• [TRY IT]
The answer must consist only of the lines from the line with "-- Pre_ excludes" to the line with "def Spec_calculate_nodes_and_positions (file_size", both included, exactly as they stand below.

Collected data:
####################

-- pv_equiv track=rewrite | github.com/xpn-arcos/xpn | src/stage_cloud/launcher_S3.py | calculate_nodes_and_positions
-- ===== SOURCE A (Python) =====
-- import math
--
-- def calculate_nodes_and_positions(file_size, num_nodes, part_size):
--     """Calcula la cantidad de nodos necesarios y las posiciones de inicio y fin de cada nodo."""
--     total_parts = math.ceil(file_size / part_size)
--     parts_per_node = total_parts // num_nodes
--     extra_parts = total_parts % num_nodes
--
--     node_positions = []
--     part_number = 1
--
--     for i in range(num_nodes):
--         part_number_start = part_number
--         part_number_end = part_number_start + parts_per_node - 1
--
--         if i < extra_parts:
--             part_number_end += 1
--
--         node_positions.append((part_number_start, part_number_end))
--         part_number = part_number_end + 1
--
--     return node_positions
-- ===== SOURCE B (Python) =====
-- import math
--
-- def calculate_nodes_and_positions(file_size, num_nodes, part_size):
--     """Calcula la cantidad de nodos necesarios y las posiciones de inicio y fin de cada nodo."""
--     total_parts = math.ceil(file_size / part_size)
--     parts_per_node = total_parts // num_nodes
--     extra_parts = total_parts % num_nodes
--     return [
--         (1 + i * parts_per_node + min(i, extra_parts),
--          i * parts_per_node + min(i, extra_parts) + parts_per_node
--          + (1 if i < extra_parts else 0))
--         for i in range(num_nodes)
--     ]
-- ===== Notes on version B (the rewrite author's own statement) =====
-- stated objective: simpler
-- what changed: The stateful loop threading part_number between iterations is replaced by a single comprehension with a closed-form per-index formula: start_i = 1 + i*parts_per_node + min(i, extra_parts).
import Mathlib
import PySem

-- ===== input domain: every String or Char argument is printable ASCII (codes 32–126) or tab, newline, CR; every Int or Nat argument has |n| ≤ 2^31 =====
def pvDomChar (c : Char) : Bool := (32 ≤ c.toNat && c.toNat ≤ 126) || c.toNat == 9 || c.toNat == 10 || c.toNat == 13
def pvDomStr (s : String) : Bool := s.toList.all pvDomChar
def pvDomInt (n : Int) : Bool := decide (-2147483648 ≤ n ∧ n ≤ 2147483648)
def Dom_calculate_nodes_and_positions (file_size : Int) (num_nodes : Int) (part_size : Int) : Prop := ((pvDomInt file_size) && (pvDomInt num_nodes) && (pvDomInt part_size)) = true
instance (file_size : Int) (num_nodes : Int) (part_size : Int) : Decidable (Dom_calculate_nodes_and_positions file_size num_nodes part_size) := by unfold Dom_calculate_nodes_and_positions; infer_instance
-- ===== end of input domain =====

-- B replaces A's stateful loop (threading part_number) by a closed-form per-index formula; objective: simpler.
-- ===== PORT A =====
-- math.ceil(file_size / part_size) is ported as -((-file_size) // part_size): exact on the
-- domain |ints| ≤ 2^31, where the float division in Python cannot round across an integer.
def calculate_nodes_and_positions (file_size : Int) (num_nodes : Int) (part_size : Int) : List (Int × Int) :=
  let total_parts := -(PySem.Int.floordiv (-file_size) part_size)
  let parts_per_node := PySem.Int.floordiv total_parts num_nodes
  let extra_parts := PySem.Int.mod total_parts num_nodes
  let r := (PySem.List.pyRange 0 num_nodes 1).foldl
    (fun (st : List (Int × Int) × Int) i =>
      let part_number_start := st.2
      let part_number_end := part_number_start + parts_per_node - 1
      let part_number_end := if i < extra_parts then part_number_end + 1 else part_number_end
      (st.1 ++ [(part_number_start, part_number_end)], part_number_end + 1))
    ([], 1)
  r.1

-- ===== PORT B =====
def calculate_nodes_and_positions_alt (file_size : Int) (num_nodes : Int) (part_size : Int) : List (Int × Int) :=
  let total_parts := -(PySem.Int.floordiv (-file_size) part_size)
  let parts_per_node := PySem.Int.floordiv total_parts num_nodes
  let extra_parts := PySem.Int.mod total_parts num_nodes
  (PySem.List.pyRange 0 num_nodes 1).map (fun i =>
    (1 + i * parts_per_node + min i extra_parts,
     i * parts_per_node + min i extra_parts + parts_per_node
       + (if i < extra_parts then 1 else 0)))

-- ===== PRECONDITION & SPEC =====
-- Pre_ excludes exactly the inputs where Python A raises ZeroDivisionError.
def Pre_calculate_nodes_and_positions (file_size : Int) (num_nodes : Int) (part_size : Int) : Prop :=
  part_size ≠ 0 ∧ num_nodes ≠ 0
instance (file_size : Int) (num_nodes : Int) (part_size : Int) : Decidable (Pre_calculate_nodes_and_positions file_size num_nodes part_size) := by unfold Pre_calculate_nodes_and_positions; infer_instance
def pvWitness_calculate_nodes_and_positions : Int × Int × Int := (10, 3, 4)
def Spec_calculate_nodes_and_positions (file_size : Int) (num_nodes : Int) (part_size : Int) (out : List (Int × Int)) : Prop := out = calculate_nodes_and_positions_alt file_size num_nodes part_size
instance (file_size : Int) (num_nodes : Int) (part_size : Int) (out : List (Int × Int)) : Decidable (Spec_calculate_nodes_and_positions file_size num_nodes part_size out) := by unfold Spec_calculate_nodes_and_positions; infer_instance

-- ===== CLAIM (what is proved, stated in full; the proofs are below) =====
def Claim_equal_calculate_nodes_and_positions : Prop := ∀ (file_size : Int) (num_nodes : Int) (part_size : Int), Dom_calculate_nodes_and_positions file_size num_nodes part_size → Pre_calculate_nodes_and_positions file_size num_nodes part_size → Spec_calculate_nodes_and_positions file_size num_nodes part_size (calculate_nodes_and_positions file_size num_nodes part_size)

-- ===== LEMMAS AND PROOFS =====

-- Loop invariant: after processing range(0, n), the accumulator list is B's map over the same
-- range and the threaded part_number equals 1 + n*ppn + min n extra.
theorem cnp_loop (ppn extra : Int) (hextra : 0 ≤ extra) : ∀ (n : Nat),
    (PySem.List.pyRange 0 (n : Int) 1).foldl
      (fun (st : List (Int × Int) × Int) i =>
        let s := st.2
        let e := s + ppn - 1
        let e := if i < extra then e + 1 else e
        (st.1 ++ [(s, e)], e + 1)) ([], 1)
    = ((PySem.List.pyRange 0 (n : Int) 1).map (fun i =>
        (1 + i * ppn + min i extra,
         i * ppn + min i extra + ppn + (if i < extra then 1 else 0))),
       1 + (n : Int) * ppn + min (n : Int) extra) := by
  intro n
  induction n with
  | zero => simp; omega
  | succ n ih =>
    have hcast : ((n + 1 : Nat) : Int) = (n : Int) + 1 := by push_cast; ring
    rw [hcast, PySem.List.pyRange_one_succ_right (by exact_mod_cast Nat.zero_le n)]
    rw [List.foldl_append, List.map_append, ih]
    simp only [List.foldl_cons, List.foldl_nil, List.map_cons, List.map_nil]
    rw [Prod.mk.injEq]
    constructor
    · congr 1
      rw [List.cons.injEq, Prod.mk.injEq]
      refine ⟨⟨rfl, ?_⟩, rfl⟩
      split_ifs <;> omega
    · have hd : ((n : Int) + 1) * ppn = (n : Int) * ppn + ppn := by ring
      split_ifs <;> omega

-- ===== VERDICT (by name: the statement is the Claim_ definition above) =====
theorem calculate_nodes_and_positions_spec : Claim_equal_calculate_nodes_and_positions := by
  intro file_size num_nodes part_size _ hpre
  unfold Spec_calculate_nodes_and_positions
  unfold calculate_nodes_and_positions calculate_nodes_and_positions_alt
  by_cases hn : num_nodes ≤ 0
  · rw [PySem.List.pyRange_one_eq_nil (by omega)]; rfl
  · have hnpos : 0 < num_nodes := by omega
    have hextra : 0 ≤ PySem.Int.mod (-(PySem.Int.floordiv (-file_size) part_size)) num_nodes :=
      PySem.Int.mod_nonneg _ hnpos
    have hnn : ((num_nodes.toNat : Nat) : Int) = num_nodes := by omega
    have key := cnp_loop (PySem.Int.floordiv (-(PySem.Int.floordiv (-file_size) part_size)) num_nodes)
      (PySem.Int.mod (-(PySem.Int.floordiv (-file_size) part_size)) num_nodes) hextra num_nodes.toNat
    rw [hnn] at key
    exact congrArg Prod.fst key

####################

• [OUTPUT OF THE TASK]
-- Pre_ excludes exactly the inputs where Python A raises ZeroDivisionError.
def Pre_calculate_nodes_and_positions (file_size : Int) (num_nodes : Int) (part_size : Int) : Prop :=
  part_size ≠ 0 ∧ num_nodes ≠ 0
instance (file_size : Int) (num_nodes : Int) (part_size : Int) : Decidable (Pre_calculate_nodes_and_positions file_size num_nodes part_size) := by unfold Pre_calculate_nodes_and_positions; infer_instance
def pvWitness_calculate_nodes_and_positions : Int × Int × Int := (10, 3, 4)
def Spec_calculate_nodes_and_positions (file_size : Int) (num_nodes : Int) (part_size : Int) (out : List (Int × Int)) : Prop := out = calculate_nodes_and_positions_alt file_size num_nodes part_size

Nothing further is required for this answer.